Questions did surface throughout the day about Colin, but not nearly as often as she had feared. And to her surprise, almost every time it happened readers stepped up in her defense with comments like,
“Leave the girl alone, hasn’t she had enough?”
and
“This is about her books, not her love life.”

Amelia was touched by the protectiveness of her fans. No author could possibly have better fans, she thought, and she told them so again and again. The whole day went far better than she’d expected. When things wound down that evening, she even found herself looking forward to doing it again the next day.

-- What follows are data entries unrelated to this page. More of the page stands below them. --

-- B's fold over a suffix, with the previous element's value known, is the continuation emitter
theorem go_emit (L : List Int) (w : Int) (s : List Int) :
    ∀ (i : Nat) (p cur : Int) (acc : List Int),
    L.drop i = s → 0 < i → PySem.List.pyGet? L ((i : Int) - 1) = some p →
    ((PySem.List.enumerate s (i : Int)).foldl (pvStep L w) (some cur, acc)).2
      = acc ++ pvEmitCont w cur p (pvRuns s) := by
  induction s with
  | nil => intro i p cur acc _ _ _; simp [PySem.List.enumerate, pvRuns, pvEmitCont]
  | cons x xs ih =>
    intro i p cur acc hdrop hi hp
    have hgi : PySem.List.pyGet? L (i : Int) = some x := by
      rw [PySem.List.pyGet?_natCast]
      have h0 : (L.drop i)[0]? = some x := by rw [hdrop]; rfl
      rw [List.getElem?_drop] at h0
      simpa using h0
    have hdrop1 : L.drop (i + 1) = xs := by
      have h1 : L.drop (i + 1) = (L.drop i).drop 1 := by
        rw [List.drop_drop, Nat.add_comm]
      rw [h1, hdrop]; rfl
    have hrun : runLenAt L (i : Int) = 1 + (countLead x xs : Int) := by
      unfold runLenAt
      have ht : ((i : Int) + 1).toNat = i + 1 := by omega
      rw [hgi, ht, hdrop1]
      simp
    have hi0 : ¬ ((i : Int) = 0) := by
      intro h; omega
    rw [PySem.List.enumerate_cons, List.foldl_cons]
    have hstep : pvStep L w (some cur, acc) ((i : Int), x)
        = (some (if x = p then cur else if w < 1 + (countLead x xs : Int) then x else cur),
           acc ++ [if x = p then cur else if w < 1 + (countLead x xs : Int) then x else cur]) := by
      unfold pvStep
      simp only [hp, hrun, hi0, false_or, Option.getD_some]
      by_cases hxp : x = p
      · simp [hxp]
      · by_cases hw : w < 1 + (countLead x xs : Int)
        · simp [hxp, hw]
        · simp [hxp, hw]
    rw [hstep]
    set c := if x = p then cur else if w < 1 + (countLead x xs : Int) then x else cur with hc
    have hnext := ih (i + 1) x c (acc ++ [c]) (by rw [← hdrop1]) (by omega)
      (by push_cast; simpa using hgi)
    have hcast : ((i : Int) + 1) = (((i + 1 : Nat)) : Int) := by push_cast; ring
    rw [hcast, hnext, contStep, ← hc]
    simp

She was tired, though, and so was the rest of the crew. Once they’d finished the pizzas she’d ordered, Nina, Nick, and Teddy headed for the door. As soon as it closed behind them, Amelia dashed back to her room to grab her phone. She had a couple of missed calls from Colin, and she was dying to call him back and tell him about the conference.

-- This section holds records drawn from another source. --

-- pv_equiv track=rewrite | github.com/burnsaustin145/Markov_1 | fetch_data.py | strdir_2
-- ===== SOURCE A (Python) =====
-- def strdir_2(text_data):
--     alphabet = \
--         ['a', 'b', 'c', 'd', 'e', 'f',
--          'g', 'h', 'i', 'j', 'k', 'l',
--          'm', 'n', 'o', 'p', 'q', 'r',
--          's', 't', 'u', 'v', 'w', 'x',
--          'y', 'z'
--          ]
--     strtext_data = ''.lower()
--     for x in text_data:
--         if x in alphabet:
--             strtext_data += x
--         elif x == ' ':
--             strtext_data += x
--         else:
--             pass
--     return strtext_data
-- ===== SOURCE B (Python) =====
-- import re
--
-- def strdir_2(text_data):
--     return re.sub(r'[^a-z ]', '', text_data)
-- ===== Notes on version B (the rewrite author's own statement) =====
-- stated objective: idiomatic
-- what changed: Replaced the per-character loop with list membership and string concatenation by a single regex substitution deleting every character outside [a-z ].
import Mathlib
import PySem

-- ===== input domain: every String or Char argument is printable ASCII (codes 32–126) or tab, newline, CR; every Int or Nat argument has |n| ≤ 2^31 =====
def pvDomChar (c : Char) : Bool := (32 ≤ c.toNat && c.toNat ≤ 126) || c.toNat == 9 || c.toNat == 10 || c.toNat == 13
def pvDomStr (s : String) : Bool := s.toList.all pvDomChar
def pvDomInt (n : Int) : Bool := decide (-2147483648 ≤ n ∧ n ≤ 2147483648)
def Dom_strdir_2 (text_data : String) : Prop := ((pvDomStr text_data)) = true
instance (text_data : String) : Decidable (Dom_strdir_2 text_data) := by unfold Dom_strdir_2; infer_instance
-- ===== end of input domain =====

-- B replaces A's per-character loop (list-membership test + string concatenation)
-- by a single regex deletion of every character outside [a-z ]; idiomatic, same cost.

-- ===== PORT A =====
-- the literal 26-letter alphabet list from A
def strdir2Alphabet : List Char :=
  ['a', 'b', 'c', 'd', 'e', 'f',
   'g', 'h', 'i', 'j', 'k', 'l',
   'm', 'n', 'o', 'p', 'q', 'r',
   's', 't', 'u', 'v', 'w', 'x',
   'y', 'z']

def strdir_2 (text_data : String) : String :=
  -- strtext_data = ''.lower()  (the empty string); loop appends characters
  String.mk <|
    text_data.toList.foldl
      (fun strtext_data x =>
        if x ∈ strdir2Alphabet then strtext_data ++ [x]
        else if x = ' ' then strtext_data ++ [x]
        else strtext_data)
      []

-- ===== PORT B =====
-- re.sub(r'[^a-z ]', '', text_data): keep exactly the characters in the class [a-z ]
def strdir_2_alt (text_data : String) : String :=
  String.mk (text_data.toList.filter (fun c => ('a' ≤ c && c ≤ 'z') || c == ' '))

-- ===== PRECONDITION & SPEC =====
def Spec_strdir_2 (text_data : String) (out : String) : Prop := out = strdir_2_alt text_data
instance (text_data : String) (out : String) : Decidable (Spec_strdir_2 text_data out) := by unfold Spec_strdir_2; infer_instance

-- ===== CLAIM (what is proved, stated in full; the proofs are below) =====
def Claim_equal_strdir_2 : Prop := ∀ (text_data : String), Dom_strdir_2 text_data → Spec_strdir_2 text_data (strdir_2 text_data)

-- ===== LEMMAS AND PROOFS =====

lemma strdir2_char_eq (c d : Char) : (c = d) ↔ c.toNat = d.toNat := by
  constructor
  · rintro rfl; rfl
  · intro h
    exact Char.ext (UInt32.toNat_inj.mp h)

lemma strdir2_mem_alpha (c : Char) :
    (c ∈ strdir2Alphabet) ↔ (97 ≤ c.toNat ∧ c.toNat ≤ 122) := by
  have ha : ('a').toNat = 97 := rfl
  have hb : ('b').toNat = 98 := rfl
  have hc : ('c').toNat = 99 := rfl
  have hd : ('d').toNat = 100 := rfl
  have he : ('e').toNat = 101 := rfl
  have hf : ('f').toNat = 102 := rfl
  have hg : ('g').toNat = 103 := rfl
  have hh : ('h').toNat = 104 := rfl
  have hi : ('i').toNat = 105 := rfl
  have hj : ('j').toNat = 106 := rfl
  have hk : ('k').toNat = 107 := rfl
  have hl : ('l').toNat = 108 := rfl
  have hm : ('m').toNat = 109 := rfl
  have hn : ('n').toNat = 110 := rfl
  have ho : ('o').toNat = 111 := rfl
  have hp : ('p').toNat = 112 := rfl
  have hq : ('q').toNat = 113 := rfl
  have hr : ('r').toNat = 114 := rfl
  have hs : ('s').toNat = 115 := rfl
  have ht : ('t').toNat = 116 := rfl
  have hu : ('u').toNat = 117 := rfl
  have hv : ('v').toNat = 118 := rfl
  have hw : ('w').toNat = 119 := rfl
  have hx : ('x').toNat = 120 := rfl
  have hy : ('y').toNat = 121 := rfl
  have hz : ('z').toNat = 122 := rfl
  simp only [strdir2Alphabet, List.mem_cons, List.not_mem_nil, or_false,
    strdir2_char_eq]
  omega

lemma strdir2_cond (c : Char) :
    (if c ∈ strdir2Alphabet then true else if c = ' ' then true else false)
      = (('a' ≤ c && c ≤ 'z') || c == ' ') := by
  have hm := strdir2_mem_alpha c
  have hle : ('a' ≤ c) = decide (97 ≤ c.toNat) := by
    have h97 : ('a').toNat = 97 := rfl
    rw [← h97]
    simp only [Char.le_def, UInt32.le_iff_toNat_le, Char.toNat]
    simp
  have hle2 : (c ≤ 'z') = decide (c.toNat ≤ 122) := by
    have h122 : ('z').toNat = 122 := rfl
    rw [← h122]
    simp only [Char.le_def, UInt32.le_iff_toNat_le, Char.toNat]
    simp
  by_cases h : c ∈ strdir2Alphabet
  · simp [h, hle, hle2, (hm.mp h).1, (hm.mp h).2]
  · by_cases hs : c = ' '
    · subst hs; decide
    · have : ¬ (97 ≤ c.toNat ∧ c.toNat ≤ 122) := fun hh => h (hm.mpr hh)
      simp [h, hs, hle, hle2]
      omega

lemma strdir2_foldl (l acc : List Char) :
    l.foldl
      (fun strtext_data x =>
        if x ∈ strdir2Alphabet then strtext_data ++ [x]
        else if x = ' ' then strtext_data ++ [x]
        else strtext_data)
      acc
    = acc ++ l.filter (fun c => ('a' ≤ c && c ≤ 'z') || c == ' ') := by
  induction l generalizing acc with
  | nil => simp
  | cons x xs ih =>
    have hc := strdir2_cond x
    by_cases h : x ∈ strdir2Alphabet
    · have : ('a' ≤ x && x ≤ 'z') || x == ' ' := by rw [← hc]; simp [h]
      simp [List.foldl, h, ih, List.filter, this]
    · by_cases hs : x = ' '
      · have : ('a' ≤ x && x ≤ 'z') || x == ' ' := by rw [← hc]; simp [h, hs]
        simp [List.foldl, h, hs, ih, List.filter, this]
      · have : (('a' ≤ x && x ≤ 'z') || x == ' ') = false := by
          rw [← hc]; simp [h, hs]
        simp [List.foldl, h, hs, ih, List.filter, this]

-- ===== VERDICT (by name: the statement is the Claim_ definition above) =====
theorem strdir_2_spec : Claim_equal_strdir_2 := by
  intro t _
  unfold Spec_strdir_2 strdir_2 strdir_2_alt
  rw [strdir2_foldl]
  simp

He picked up on the first ring.

“Hey.” His voice was uncharacteristically subdued.

“Hey back. What’s the matter?”

“Nothing much. Just a long day.” He paused. “How was the conference?”

“It was awesome, seriously. I don’t know why I was dreading it so much. You wouldn’t believe how great everybody was, and the questions…man, they were so tough. I mean, the whole thing was maybe tougher in that sense than I expected, but that’s what made it so cool.”

“That’s great. I’m glad it went well.” He still sounded off, and she didn’t know what to make of it. Colin was the most perpetually sunny person she’d ever met.

“Seriously, what’s wrong? You sound…depressed.”

He was quiet for a few seconds. “So you haven’t seen any…news today? Well, not news, that’s not the right word for it. But you haven’t heard anything you want to talk to me about?”

Amelia hesitated. “Noooo. I haven’t had a second free today. Well, I mean, we had breaks and stuff, and lunch but…” Her voice trailed off, and her heart thudded in her chest. “Why, Colin? What’s going on?”

He sighed. “Nothing. That’s just it. Nothing’s going on. But…” He paused, sighed again. “Shit. I never pay any attention to this crap, but I was afraid you’d see it and be upset. There’s news out today about me, and it’s not true. I know you’ve seen how it all works enough by this point that you know better than to believe it, but I’ve been scared all day that you’d see it or hear about it and that you
would
believe it. When I didn’t hear from you all day…well, I’ve been worried.”